*Record extracts*.
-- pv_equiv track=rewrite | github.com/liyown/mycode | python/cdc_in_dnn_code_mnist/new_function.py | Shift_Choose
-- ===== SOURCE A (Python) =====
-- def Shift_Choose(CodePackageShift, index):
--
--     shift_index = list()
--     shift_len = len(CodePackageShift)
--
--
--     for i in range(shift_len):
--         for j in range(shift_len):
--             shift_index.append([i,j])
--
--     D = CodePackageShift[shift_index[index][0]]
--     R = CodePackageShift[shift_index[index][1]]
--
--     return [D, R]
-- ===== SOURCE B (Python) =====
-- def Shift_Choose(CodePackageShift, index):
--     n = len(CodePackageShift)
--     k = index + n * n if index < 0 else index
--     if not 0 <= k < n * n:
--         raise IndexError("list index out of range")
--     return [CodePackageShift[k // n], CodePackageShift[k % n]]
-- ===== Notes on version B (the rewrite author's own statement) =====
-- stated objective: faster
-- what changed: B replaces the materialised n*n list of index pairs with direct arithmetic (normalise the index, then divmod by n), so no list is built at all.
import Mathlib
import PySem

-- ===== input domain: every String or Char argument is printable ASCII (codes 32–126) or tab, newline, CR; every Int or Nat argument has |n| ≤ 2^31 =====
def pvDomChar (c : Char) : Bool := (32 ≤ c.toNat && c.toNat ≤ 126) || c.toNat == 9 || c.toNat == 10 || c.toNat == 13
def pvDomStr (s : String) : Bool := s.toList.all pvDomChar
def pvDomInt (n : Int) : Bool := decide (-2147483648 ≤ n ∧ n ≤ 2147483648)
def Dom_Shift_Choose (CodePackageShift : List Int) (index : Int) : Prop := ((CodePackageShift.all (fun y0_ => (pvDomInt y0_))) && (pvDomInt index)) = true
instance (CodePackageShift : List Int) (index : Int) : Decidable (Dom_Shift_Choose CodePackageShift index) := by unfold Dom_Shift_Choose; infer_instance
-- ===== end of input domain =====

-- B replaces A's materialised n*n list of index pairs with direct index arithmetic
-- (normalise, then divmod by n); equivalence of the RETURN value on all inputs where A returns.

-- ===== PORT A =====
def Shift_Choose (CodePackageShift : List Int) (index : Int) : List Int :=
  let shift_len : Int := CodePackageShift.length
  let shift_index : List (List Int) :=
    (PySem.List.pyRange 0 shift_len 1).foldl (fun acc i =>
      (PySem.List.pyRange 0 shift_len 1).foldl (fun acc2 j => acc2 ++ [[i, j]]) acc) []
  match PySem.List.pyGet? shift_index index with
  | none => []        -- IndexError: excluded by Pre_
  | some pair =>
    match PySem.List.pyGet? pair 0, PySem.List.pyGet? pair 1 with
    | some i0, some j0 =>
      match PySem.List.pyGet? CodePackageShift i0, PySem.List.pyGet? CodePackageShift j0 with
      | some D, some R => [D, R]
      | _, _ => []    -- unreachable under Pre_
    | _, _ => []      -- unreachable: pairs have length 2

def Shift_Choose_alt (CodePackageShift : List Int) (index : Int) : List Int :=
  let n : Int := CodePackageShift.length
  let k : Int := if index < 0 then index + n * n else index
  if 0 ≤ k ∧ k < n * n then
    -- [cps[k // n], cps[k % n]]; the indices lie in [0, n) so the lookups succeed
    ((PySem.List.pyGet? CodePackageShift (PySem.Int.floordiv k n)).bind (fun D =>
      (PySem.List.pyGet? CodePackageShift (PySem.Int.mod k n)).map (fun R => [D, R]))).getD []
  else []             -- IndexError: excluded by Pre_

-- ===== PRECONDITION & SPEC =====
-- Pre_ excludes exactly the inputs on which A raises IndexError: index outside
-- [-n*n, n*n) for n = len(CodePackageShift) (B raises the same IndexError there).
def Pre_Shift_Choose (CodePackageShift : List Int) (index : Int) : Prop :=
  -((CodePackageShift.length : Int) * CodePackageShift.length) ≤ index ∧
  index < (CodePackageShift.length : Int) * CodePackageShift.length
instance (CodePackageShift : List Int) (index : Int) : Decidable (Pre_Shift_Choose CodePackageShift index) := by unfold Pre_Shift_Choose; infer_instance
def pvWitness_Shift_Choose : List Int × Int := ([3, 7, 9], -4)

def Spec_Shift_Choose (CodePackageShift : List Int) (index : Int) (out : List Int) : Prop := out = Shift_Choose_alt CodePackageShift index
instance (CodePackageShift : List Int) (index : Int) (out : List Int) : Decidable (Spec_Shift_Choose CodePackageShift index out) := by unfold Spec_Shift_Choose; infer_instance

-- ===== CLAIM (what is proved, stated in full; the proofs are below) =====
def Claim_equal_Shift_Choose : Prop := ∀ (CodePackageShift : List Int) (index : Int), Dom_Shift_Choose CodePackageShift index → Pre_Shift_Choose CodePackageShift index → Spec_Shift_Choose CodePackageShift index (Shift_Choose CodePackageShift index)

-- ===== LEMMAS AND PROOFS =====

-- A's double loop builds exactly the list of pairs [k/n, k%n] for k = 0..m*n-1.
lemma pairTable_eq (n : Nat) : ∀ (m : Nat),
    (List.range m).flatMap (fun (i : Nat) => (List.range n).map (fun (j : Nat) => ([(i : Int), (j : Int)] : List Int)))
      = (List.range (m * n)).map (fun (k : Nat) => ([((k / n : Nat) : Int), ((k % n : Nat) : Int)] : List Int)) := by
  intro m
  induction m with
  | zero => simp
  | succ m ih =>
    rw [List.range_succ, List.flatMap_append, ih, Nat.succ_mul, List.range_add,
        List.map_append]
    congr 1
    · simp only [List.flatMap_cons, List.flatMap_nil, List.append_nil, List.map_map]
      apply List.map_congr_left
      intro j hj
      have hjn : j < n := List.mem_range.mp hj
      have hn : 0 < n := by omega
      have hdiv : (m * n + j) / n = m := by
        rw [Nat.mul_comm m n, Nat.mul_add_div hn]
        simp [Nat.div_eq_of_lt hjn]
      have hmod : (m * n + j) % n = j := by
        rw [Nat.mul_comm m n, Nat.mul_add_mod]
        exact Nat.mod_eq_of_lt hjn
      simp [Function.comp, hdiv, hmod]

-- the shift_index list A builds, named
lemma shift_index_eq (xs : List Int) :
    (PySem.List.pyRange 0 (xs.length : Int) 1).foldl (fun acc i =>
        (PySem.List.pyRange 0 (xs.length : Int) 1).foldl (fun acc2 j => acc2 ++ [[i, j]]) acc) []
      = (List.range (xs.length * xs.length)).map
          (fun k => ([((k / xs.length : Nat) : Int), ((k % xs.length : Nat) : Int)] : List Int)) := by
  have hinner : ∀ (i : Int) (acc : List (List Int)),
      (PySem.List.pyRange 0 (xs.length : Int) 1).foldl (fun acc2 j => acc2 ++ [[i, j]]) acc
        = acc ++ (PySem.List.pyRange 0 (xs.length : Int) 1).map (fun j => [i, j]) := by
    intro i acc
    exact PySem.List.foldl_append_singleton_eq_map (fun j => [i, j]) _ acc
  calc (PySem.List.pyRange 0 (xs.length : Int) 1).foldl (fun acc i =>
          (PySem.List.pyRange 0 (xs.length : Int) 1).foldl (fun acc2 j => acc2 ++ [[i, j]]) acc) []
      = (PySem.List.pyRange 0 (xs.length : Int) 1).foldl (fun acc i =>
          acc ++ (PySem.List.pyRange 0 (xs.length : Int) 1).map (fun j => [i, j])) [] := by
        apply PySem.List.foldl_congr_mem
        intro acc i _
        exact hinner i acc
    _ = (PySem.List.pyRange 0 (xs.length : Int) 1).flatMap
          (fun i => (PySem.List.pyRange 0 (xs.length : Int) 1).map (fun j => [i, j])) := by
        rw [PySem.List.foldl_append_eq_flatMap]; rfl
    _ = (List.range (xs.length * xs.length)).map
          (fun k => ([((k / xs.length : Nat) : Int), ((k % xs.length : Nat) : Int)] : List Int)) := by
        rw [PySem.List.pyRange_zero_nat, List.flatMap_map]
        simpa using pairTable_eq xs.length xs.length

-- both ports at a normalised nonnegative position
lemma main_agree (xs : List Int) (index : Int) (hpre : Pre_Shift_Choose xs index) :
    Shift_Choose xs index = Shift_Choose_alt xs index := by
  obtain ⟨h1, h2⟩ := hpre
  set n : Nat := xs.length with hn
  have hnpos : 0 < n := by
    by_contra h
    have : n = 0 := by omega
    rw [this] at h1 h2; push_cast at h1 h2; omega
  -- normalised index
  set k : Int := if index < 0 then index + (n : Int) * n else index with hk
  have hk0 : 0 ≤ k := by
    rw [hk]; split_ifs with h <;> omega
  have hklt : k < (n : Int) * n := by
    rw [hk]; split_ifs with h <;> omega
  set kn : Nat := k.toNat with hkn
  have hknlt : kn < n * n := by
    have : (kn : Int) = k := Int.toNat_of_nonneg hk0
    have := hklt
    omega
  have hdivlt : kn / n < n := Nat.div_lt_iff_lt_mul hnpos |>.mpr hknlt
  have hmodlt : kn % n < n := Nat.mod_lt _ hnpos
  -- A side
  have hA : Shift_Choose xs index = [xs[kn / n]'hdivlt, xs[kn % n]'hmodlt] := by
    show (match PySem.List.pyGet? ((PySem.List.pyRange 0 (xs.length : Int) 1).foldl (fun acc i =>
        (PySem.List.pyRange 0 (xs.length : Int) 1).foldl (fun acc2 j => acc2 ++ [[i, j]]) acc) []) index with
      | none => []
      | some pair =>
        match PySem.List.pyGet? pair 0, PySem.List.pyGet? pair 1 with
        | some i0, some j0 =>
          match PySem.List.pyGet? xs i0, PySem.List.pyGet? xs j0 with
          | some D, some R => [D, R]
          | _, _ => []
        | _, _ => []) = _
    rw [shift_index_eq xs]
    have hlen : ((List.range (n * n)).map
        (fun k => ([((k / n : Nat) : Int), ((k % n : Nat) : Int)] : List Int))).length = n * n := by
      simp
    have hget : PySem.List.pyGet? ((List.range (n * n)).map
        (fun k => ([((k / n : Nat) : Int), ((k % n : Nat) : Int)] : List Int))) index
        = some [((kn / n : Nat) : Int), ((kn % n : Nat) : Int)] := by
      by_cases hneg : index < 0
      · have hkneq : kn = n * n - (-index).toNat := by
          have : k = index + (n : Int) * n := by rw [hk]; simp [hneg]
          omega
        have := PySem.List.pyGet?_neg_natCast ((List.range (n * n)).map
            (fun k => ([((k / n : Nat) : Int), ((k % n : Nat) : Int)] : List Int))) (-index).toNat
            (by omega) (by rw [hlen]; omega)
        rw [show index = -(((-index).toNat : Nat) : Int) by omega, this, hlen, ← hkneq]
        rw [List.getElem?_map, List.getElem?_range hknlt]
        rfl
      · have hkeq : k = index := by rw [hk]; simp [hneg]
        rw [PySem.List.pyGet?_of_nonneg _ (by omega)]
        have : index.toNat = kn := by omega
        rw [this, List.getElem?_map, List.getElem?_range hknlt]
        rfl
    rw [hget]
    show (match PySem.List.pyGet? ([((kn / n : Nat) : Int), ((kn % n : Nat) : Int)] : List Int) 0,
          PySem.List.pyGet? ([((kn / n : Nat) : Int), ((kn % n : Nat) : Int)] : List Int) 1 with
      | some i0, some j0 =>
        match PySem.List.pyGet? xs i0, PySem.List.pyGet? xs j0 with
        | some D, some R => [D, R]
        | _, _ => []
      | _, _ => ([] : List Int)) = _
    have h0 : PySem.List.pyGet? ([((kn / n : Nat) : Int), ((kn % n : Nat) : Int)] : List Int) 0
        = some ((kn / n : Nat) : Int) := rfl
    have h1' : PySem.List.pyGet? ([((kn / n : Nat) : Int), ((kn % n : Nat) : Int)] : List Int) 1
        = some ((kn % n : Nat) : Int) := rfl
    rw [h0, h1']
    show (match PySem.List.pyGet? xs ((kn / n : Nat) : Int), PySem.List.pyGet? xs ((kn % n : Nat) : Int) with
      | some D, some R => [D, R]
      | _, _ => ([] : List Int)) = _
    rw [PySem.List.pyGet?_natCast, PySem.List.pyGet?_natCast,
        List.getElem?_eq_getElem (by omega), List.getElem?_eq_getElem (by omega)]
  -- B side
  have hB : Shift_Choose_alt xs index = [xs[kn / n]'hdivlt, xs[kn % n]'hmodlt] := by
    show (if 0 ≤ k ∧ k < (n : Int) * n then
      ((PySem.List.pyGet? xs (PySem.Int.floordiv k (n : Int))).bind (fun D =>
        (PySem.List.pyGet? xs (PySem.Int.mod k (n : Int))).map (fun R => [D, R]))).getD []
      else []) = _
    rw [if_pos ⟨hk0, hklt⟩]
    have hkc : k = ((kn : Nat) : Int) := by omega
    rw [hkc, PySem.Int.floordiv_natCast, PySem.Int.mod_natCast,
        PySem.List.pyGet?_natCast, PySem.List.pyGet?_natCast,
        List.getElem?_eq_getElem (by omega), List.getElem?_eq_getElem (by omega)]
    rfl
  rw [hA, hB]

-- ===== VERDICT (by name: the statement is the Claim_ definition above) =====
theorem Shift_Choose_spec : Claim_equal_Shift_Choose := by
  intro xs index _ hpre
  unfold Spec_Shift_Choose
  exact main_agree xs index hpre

*Exercise description*.
Scan the data above for the word "builds" and report every line where it is found.

*Solved exercise*.
-- A's double loop builds exactly the list of pairs [k/n, k%n] for k = 0..m*n-1.
-- the shift_index list A builds, named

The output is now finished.